(Saved data entries)
- - - - - - -

-- pv_equiv track=rewrite | github.com/xiongyuchuan3294/api-data-gen | api-data-gen/src/api_data_gen/services/planning_service.py | _collect_sample_values
-- ===== SOURCE A (Python) =====
-- def _collect_sample_values(sample_rows: list[dict[str, str]]) -> dict[str, list[str]]:
--     values: dict[str, list[str]] = {}
--     for row in sample_rows:
--         for key, value in row.items():
--             if value in {"[NULL]", "[DEFAULT]"}:
--                 continue
--             values.setdefault(key, [])
--             if value not in values[key]:
--                 values[key].append(value)
--     return values
-- ===== SOURCE B (Python) =====
-- def _collect_sample_values(sample_rows: list[dict[str, str]]) -> dict[str, list[str]]:
--     SENTINELS = ("[NULL]", "[DEFAULT]")
--     pairs = [(k, v) for row in sample_rows for k, v in row.items() if v not in SENTINELS]
--     keys = list(dict.fromkeys(k for k, _ in pairs))
--     by_key: dict[str, list[str]] = {}
--     for k, v in pairs:
--         by_key.setdefault(k, []).append(v)
--     return {k: list(dict.fromkeys(by_key.get(k, []))) for k in keys}
-- ===== Notes on version B (the rewrite author's own statement) =====
-- stated objective: alternative
-- what changed: B works in three staged passes over a flattened pair list: it first filters all non-sentinel (key, value) pairs into one flat list, derives the key order by deduplicating the key column, groups the values per key, and only then deduplicates each group once; A instead grows its dict incrementally with a membership scan of the growing value list before every append.
import Mathlib
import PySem

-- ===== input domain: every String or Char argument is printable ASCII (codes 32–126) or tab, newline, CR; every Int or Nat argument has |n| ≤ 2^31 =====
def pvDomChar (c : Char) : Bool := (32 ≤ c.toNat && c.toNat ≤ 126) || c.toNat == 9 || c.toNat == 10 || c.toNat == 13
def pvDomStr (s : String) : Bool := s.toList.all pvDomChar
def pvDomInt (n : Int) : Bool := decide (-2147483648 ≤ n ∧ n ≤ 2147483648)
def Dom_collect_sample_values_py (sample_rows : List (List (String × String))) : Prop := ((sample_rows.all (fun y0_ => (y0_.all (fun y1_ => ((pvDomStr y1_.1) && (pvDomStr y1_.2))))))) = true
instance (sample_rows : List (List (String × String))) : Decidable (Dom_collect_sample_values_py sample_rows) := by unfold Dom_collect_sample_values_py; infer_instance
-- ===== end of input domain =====

-- B flattens all non-sentinel (key, value) pairs into one list, gets the key order by
-- deduplicating the key column, and builds each entry by filtering + deduplicating that
-- flat list per key; A instead grows a dict and scans the list before every append.
-- Objective: alternative (different decomposition, similar cost).

-- ===== PORT A =====
-- Python dicts are ported as association lists in insertion order; keys are unique, so
-- `values.setdefault(key, []); if value not in values[key]: values[key].append(value)`
-- is the first-match update below (appending a fresh key at the end when absent).
def pvStepA (d : List (String × List String)) (k v : String) : List (String × List String) :=
  match d with
  | [] => [(k, [v])]
  | (k', vs) :: t =>
      if k' = k then (k', if v ∈ vs then vs else vs ++ [v]) :: t
      else (k', vs) :: pvStepA t k v

def collect_sample_values_py (sample_rows : List (List (String × String))) : List (String × List String) :=
  sample_rows.foldl
    (fun d row => row.foldl
      (fun d kv => if kv.2 = "[NULL]" ∨ kv.2 = "[DEFAULT]" then d else pvStepA d kv.1 kv.2) d)
    []

-- ===== PORT B =====
-- `if v not in SENTINELS` inside the flattening comprehension:
def pvNonSent (kv : String × String) : Bool := !(kv.2 == "[NULL]" || kv.2 == "[DEFAULT]")

def collect_sample_values_py_alt (sample_rows : List (List (String × String))) : List (String × List String) :=
  -- pairs = [(k, v) for row in sample_rows for k, v in row.items() if v not in SENTINELS]
  let pairs := sample_rows.flatMap (fun row => row.filter pvNonSent)
  -- keys = list(dict.fromkeys(k for k, _ in pairs))
  let keys := PySem.List.dedup (pairs.map Prod.fst)
  -- by_key = {}; for k, v in pairs: by_key.setdefault(k, []).append(v)
  let by_key := pairs.foldl
    (fun d kv => PySem.Dict.insert d kv.1 (PySem.Dict.getD d kv.1 [] ++ [kv.2]))
    PySem.Dict.empty
  -- {k: list(dict.fromkeys(by_key.get(k, []))) for k in keys}
  keys.map (fun k => (k, PySem.List.dedup (PySem.Dict.getD by_key k [])))

-- ===== PRECONDITION & SPEC =====
def Spec_collect_sample_values_py (sample_rows : List (List (String × String))) (out : List (String × List String)) : Prop := out = collect_sample_values_py_alt sample_rows
instance (sample_rows : List (List (String × String))) (out : List (String × List String)) : Decidable (Spec_collect_sample_values_py sample_rows out) := by unfold Spec_collect_sample_values_py; infer_instance

-- ===== CLAIM =====
def Claim_equal_collect_sample_values_py : Prop := ∀ (sample_rows : List (List (String × String))), Dom_collect_sample_values_py sample_rows → Spec_collect_sample_values_py sample_rows (collect_sample_values_py sample_rows)

-- ===== LEMMAS AND PROOFS =====

-- B's per-pairs-list result, as a function of an arbitrary flat pair list
def pvG (ps : List (String × String)) : List (String × List String) :=
  (PySem.List.dedup (ps.map Prod.fst)).map
    (fun k => (k, PySem.List.dedup ((ps.filter (fun kv => kv.1 == k)).map Prod.snd)))

-- dict.fromkeys dedup of a snoc
theorem pv_dedup_snoc {α : Type} [BEq α] [LawfulBEq α] (xs : List α) (v : α) :
    PySem.List.dedup (xs ++ [v]) =
      if v ∈ PySem.List.dedup xs then PySem.List.dedup xs else PySem.List.dedup xs ++ [v] := by
  simp [PySem.List.dedup, PySem.Set.ofList, List.foldl_append, PySem.Set.add]

-- pvStepA on a keyed map with nodup keys
theorem pv_stepA_map_mem (K : List String) (h : String → List String) (k v : String)
    (hnd : K.Nodup) (hk : k ∈ K) :
    pvStepA (K.map (fun k' => (k', h k'))) k v =
      K.map (fun k' => (k', if k' = k then (if v ∈ h k' then h k' else h k' ++ [v]) else h k')) := by
  induction K with
  | nil => cases hk
  | cons a t ih =>
      simp only [List.map_cons, pvStepA]
      by_cases ha : a = k
      · subst ha
        have hat : a ∉ t := (List.nodup_cons.mp hnd).1
        have ht : (t.map (fun k' => ((k', if k' = a then (if v ∈ h k' then h k' else h k' ++ [v]) else h k') : String × List String)))
            = t.map (fun k' => (k', h k')) := by
          refine List.map_congr_left (fun x hx => ?_)
          have hx' : x ≠ a := fun e => hat (e ▸ hx)
          simp [hx']
        simp [ht]
      · have hkt : k ∈ t := by
          rcases List.mem_cons.mp hk with h1 | h1
          · exact absurd h1.symm ha
          · exact h1
        simp [ha, ih (List.nodup_cons.mp hnd).2 hkt]

theorem pv_stepA_map_not_mem (K : List String) (h : String → List String) (k v : String)
    (hk : k ∉ K) :
    pvStepA (K.map (fun k' => (k', h k'))) k v =
      K.map (fun k' => (k', h k')) ++ [(k, [v])] := by
  induction K with
  | nil => simp [pvStepA]
  | cons a t ih =>
      have ha : a ≠ k := fun e => hk (e ▸ List.mem_cons_self)
      simp only [List.map_cons, pvStepA, if_neg ha, List.cons_append, List.cons.injEq, true_and]
      exact ih (fun m => hk (List.mem_cons_of_mem a m))

-- filtering a snoc per key
theorem pv_filter_snoc (ps : List (String × String)) (k v k' : String) :
    ((ps ++ [(k, v)]).filter (fun kv => kv.1 == k')).map Prod.snd =
      (ps.filter (fun kv => kv.1 == k')).map Prod.snd ++ (if k = k' then [v] else []) := by
  by_cases h : k = k' <;> simp [List.filter_append, h]

theorem pv_filter_not_mem (ps : List (String × String)) (k : String)
    (hk : k ∉ ps.map Prod.fst) :
    ps.filter (fun kv => kv.1 == k) = [] := by
  refine List.filter_eq_nil_iff.mpr (fun kv hkv => ?_)
  have : kv.1 ≠ k := fun e => hk (e ▸ List.mem_map_of_mem hkv)
  simp [this]

-- one pair: pvStepA commutes with pvG
theorem pv_stepA_G (ps : List (String × String)) (k v : String) :
    pvStepA (pvG ps) k v = pvG (ps ++ [(k, v)]) := by
  unfold pvG
  have hnd : (PySem.List.dedup (ps.map Prod.fst)).Nodup := PySem.List.nodup_dedup _
  have hkeys : PySem.List.dedup ((ps ++ [(k, v)]).map Prod.fst) =
      if k ∈ PySem.List.dedup (ps.map Prod.fst) then PySem.List.dedup (ps.map Prod.fst)
      else PySem.List.dedup (ps.map Prod.fst) ++ [k] := by
    simpa using pv_dedup_snoc (ps.map Prod.fst) k
  by_cases hk : k ∈ PySem.List.dedup (ps.map Prod.fst)
  · rw [pv_stepA_map_mem _ _ _ _ hnd hk, hkeys, if_pos hk]
    refine List.map_congr_left (fun k' _ => ?_)
    by_cases h' : k' = k
    · subst h'
      have e : (if k' = k' then [v] else ([] : List String)) = [v] := if_pos rfl
      rw [pv_filter_snoc, e, pv_dedup_snoc]
      simp
    · have h2 : k ≠ k' := fun e => h' e.symm
      rw [pv_filter_snoc]
      simp [h', h2]
  · rw [pv_stepA_map_not_mem _ _ _ _ hk, hkeys, if_neg hk, List.map_append]
    congr 1
    · refine List.map_congr_left (fun k' hk' => ?_)
      have h2 : k ≠ k' := fun e => hk (e ▸ hk')
      rw [pv_filter_snoc]
      simp [h2]
    · have hf : ps.filter (fun kv => kv.1 == k) = [] :=
        pv_filter_not_mem ps k (fun m => hk ((PySem.List.mem_dedup _ _).mpr m))
      simp [hf, PySem.List.dedup, PySem.Set.ofList, PySem.Set.add, PySem.Set.empty]

-- the pvStepA fold over any flat pair list computes pvG
theorem pv_foldA_G (ps qs : List (String × String)) :
    ps.foldl (fun d kv => pvStepA d kv.1 kv.2) (pvG qs) = pvG (qs ++ ps) := by
  induction ps generalizing qs with
  | nil => simp
  | cons p t ih =>
      simp only [List.foldl_cons]
      rw [pv_stepA_G]
      simpa using ih (qs ++ [p])

-- A's inner row loop = a pvStepA fold over the row's non-sentinel pairs
theorem pv_rowA (row : List (String × String)) (d : List (String × List String)) :
    row.foldl
      (fun d kv => if kv.2 = "[NULL]" ∨ kv.2 = "[DEFAULT]" then d else pvStepA d kv.1 kv.2) d =
    (row.filter pvNonSent).foldl (fun d kv => pvStepA d kv.1 kv.2) d := by
  induction row generalizing d with
  | nil => rfl
  | cons kv t ih =>
      rw [List.foldl_cons, List.filter_cons]
      by_cases h : kv.2 = "[NULL]" ∨ kv.2 = "[DEFAULT]"
      · have hb : pvNonSent kv = false := by rcases h with h | h <;> simp [pvNonSent, h]
        rw [if_pos h, hb]
        simpa using ih d
      · have hb : pvNonSent kv = true := by
          push_neg at h
          simp [pvNonSent, h.1, h.2]
        rw [if_neg h, hb]
        simpa using ih (pvStepA d kv.1 kv.2)

-- A's whole nested loop = the pvStepA fold over the flattened non-sentinel pairs
theorem pv_A_flat (rows : List (List (String × String))) (d : List (String × List String)) :
    rows.foldl
      (fun d row => row.foldl
        (fun d kv => if kv.2 = "[NULL]" ∨ kv.2 = "[DEFAULT]" then d else pvStepA d kv.1 kv.2) d)
      d =
    (rows.flatMap (fun row => row.filter pvNonSent)).foldl
      (fun d kv => pvStepA d kv.1 kv.2) d := by
  induction rows generalizing d with
  | nil => rfl
  | cons row t ih =>
      rw [List.foldl_cons, List.flatMap_cons, List.foldl_append, pv_rowA]
      exact ih _

-- the grouping fold collects, per key, exactly the filtered value column
theorem pv_groupD (ps : List (String × String)) (d : PySem.Dict String (List String)) (k : String) :
    PySem.Dict.getD
      (ps.foldl (fun d kv => PySem.Dict.insert d kv.1 (PySem.Dict.getD d kv.1 [] ++ [kv.2])) d) k [] =
    PySem.Dict.getD d k [] ++ ((ps.filter (fun kv => kv.1 == k)).map Prod.snd) := by
  induction ps generalizing d with
  | nil => simp
  | cons p t ih =>
      rw [List.foldl_cons, List.filter_cons, ih]
      by_cases h : p.1 = k
      · simp [PySem.Dict.getD_insert, h]
      · have h2 : ¬ k = p.1 := fun e => h e.symm
        simp [PySem.Dict.getD_insert, h, h2]

-- ===== VERDICT =====
theorem collect_sample_values_py_spec : Claim_equal_collect_sample_values_py := by
  intro rows _
  show collect_sample_values_py rows = collect_sample_values_py_alt rows
  unfold collect_sample_values_py collect_sample_values_py_alt
  rw [pv_A_flat]
  have h := pv_foldA_G (rows.flatMap (fun row => row.filter pvNonSent)) []
  have h0 : pvG ([] : List (String × String)) = [] := rfl
  rw [h0] at h
  rw [h]
  unfold pvG
  refine List.map_congr_left (fun k _ => ?_)
  rw [pv_groupD]
  simp [PySem.Dict.getD, PySem.Dict.get?, PySem.Dict.empty]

- - - - - - -

▸ **TASK ITEM**
The answer must be every line from the records above that contains the word "empty", copied out.

▸ **COMPLETED TASK**
    PySem.Dict.empty
      simp [hf, PySem.List.dedup, PySem.Set.ofList, PySem.Set.add, PySem.Set.empty]
  simp [PySem.Dict.getD, PySem.Dict.get?, PySem.Dict.empty]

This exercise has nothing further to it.